------ DATA EXTRACT
-- pv_equiv track=rewrite | github.com/bonyuta0204/make_ten | Py-CBoard.py | make_adjacent
-- ===== SOURCE A (Python) =====
-- WALL = -1
--
-- def make_adjacent(TABLE_SIZE):
--     adjacent = [[0] * 4 for i in range(TABLE_SIZE ** 2)]
--     # すべてのマスに対して
--
--     for i in range(TABLE_SIZE ** 2):
--         adjacent[i][0] = i - TABLE_SIZE
--         adjacent[i][1] = i - 1
--         adjacent[i][2] = i + 1
--         adjacent[i][3] = i + TABLE_SIZE
--     # 一列目から上を削除
--     for i in range(TABLE_SIZE):
--         adjacent[i][0] = WALL
--     # 一番下の行から下を削除
--     for i in range(TABLE_SIZE * (TABLE_SIZE - 1), TABLE_SIZE * TABLE_SIZE):
--         adjacent[i][3] = WALL
--     # 左の列から左を削除
--     for i in range(TABLE_SIZE):
--         adjacent[i * TABLE_SIZE][1] = WALL
--     # 右の列から右を削除
--     for i in range(TABLE_SIZE):
--         adjacent[(i + 1) * TABLE_SIZE - 1][2] = WALL
--
--     return adjacent
-- ===== SOURCE B (Python) =====
-- WALL = -1
--
-- def make_adjacent(TABLE_SIZE):
--     # shift-and-zip: build the four neighbour COLUMNS as whole lists
--     # (up/down by shifting the id list by one row, left/right by shifting
--     # each row by one cell), then zip them into the per-cell rows
--     n = TABLE_SIZE
--     ids = list(range(n * n))
--     up = [WALL] * n + ids[:n * (n - 1)]
--     down = ids[n:] + [WALL] * n
--     left = []
--     right = []
--     for r in range(n):
--         row = ids[r * n:(r + 1) * n]
--         left += [WALL] + row[:-1]
--         right += row[1:] + [WALL]
--     return [list(t) for t in zip(up, left, right, down)]
-- ===== Notes on version B (the rewrite author's own statement) =====
-- stated objective: alternative
-- what changed: Replaces A's fill-then-patch structure (allocate the table, write all four neighbours of every cell, then four border-patch loops) by a shift-and-zip algorithm: the four neighbour columns are built as whole lists (up/down by shifting the id list by one row, left/right by shifting each row by one cell, padding with WALL) and then zipped into the per-cell rows.
-- outside the precondition, e.g. on make_adjacent(-1): A returns [[1, -1, 1, -1]], B returns []
import Mathlib
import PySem

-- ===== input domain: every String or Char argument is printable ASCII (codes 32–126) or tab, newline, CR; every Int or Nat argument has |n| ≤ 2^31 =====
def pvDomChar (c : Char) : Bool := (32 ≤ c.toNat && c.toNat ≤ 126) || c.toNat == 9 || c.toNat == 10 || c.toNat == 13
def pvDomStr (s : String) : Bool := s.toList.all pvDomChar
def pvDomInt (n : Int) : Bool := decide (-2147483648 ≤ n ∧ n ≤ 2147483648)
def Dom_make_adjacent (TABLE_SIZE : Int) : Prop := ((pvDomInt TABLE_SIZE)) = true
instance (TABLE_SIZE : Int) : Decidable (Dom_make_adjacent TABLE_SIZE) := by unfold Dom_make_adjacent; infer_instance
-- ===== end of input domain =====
------------
▶ [WHAT YOU WILL DO]
Beginning with the line that holds "ids[n:] + [WALL] * n", please give again each line exactly until the records end, and include that final line.

▶ [OUTPUT OF THE TASK]
--     down = ids[n:] + [WALL] * n
--     left = []
--     right = []
--     for r in range(n):
--         row = ids[r * n:(r + 1) * n]
--         left += [WALL] + row[:-1]
--         right += row[1:] + [WALL]
--     return [list(t) for t in zip(up, left, right, down)]
-- ===== Notes on version B (the rewrite author's own statement) =====
-- stated objective: alternative
-- what changed: Replaces A's fill-then-patch structure (allocate the table, write all four neighbours of every cell, then four border-patch loops) by a shift-and-zip algorithm: the four neighbour columns are built as whole lists (up/down by shifting the id list by one row, left/right by shifting each row by one cell, padding with WALL) and then zipped into the per-cell rows.
-- outside the precondition, e.g. on make_adjacent(-1): A returns [[1, -1, 1, -1]], B returns []
import Mathlib
import PySem

-- ===== input domain: every String or Char argument is printable ASCII (codes 32–126) or tab, newline, CR; every Int or Nat argument has |n| ≤ 2^31 =====
def pvDomChar (c : Char) : Bool := (32 ≤ c.toNat && c.toNat ≤ 126) || c.toNat == 9 || c.toNat == 10 || c.toNat == 13
def pvDomStr (s : String) : Bool := s.toList.all pvDomChar
def pvDomInt (n : Int) : Bool := decide (-2147483648 ≤ n ∧ n ≤ 2147483648)
def Dom_make_adjacent (TABLE_SIZE : Int) : Prop := ((pvDomInt TABLE_SIZE)) = true
instance (TABLE_SIZE : Int) : Decidable (Dom_make_adjacent TABLE_SIZE) := by unfold Dom_make_adjacent; infer_instance
-- ===== end of input domain =====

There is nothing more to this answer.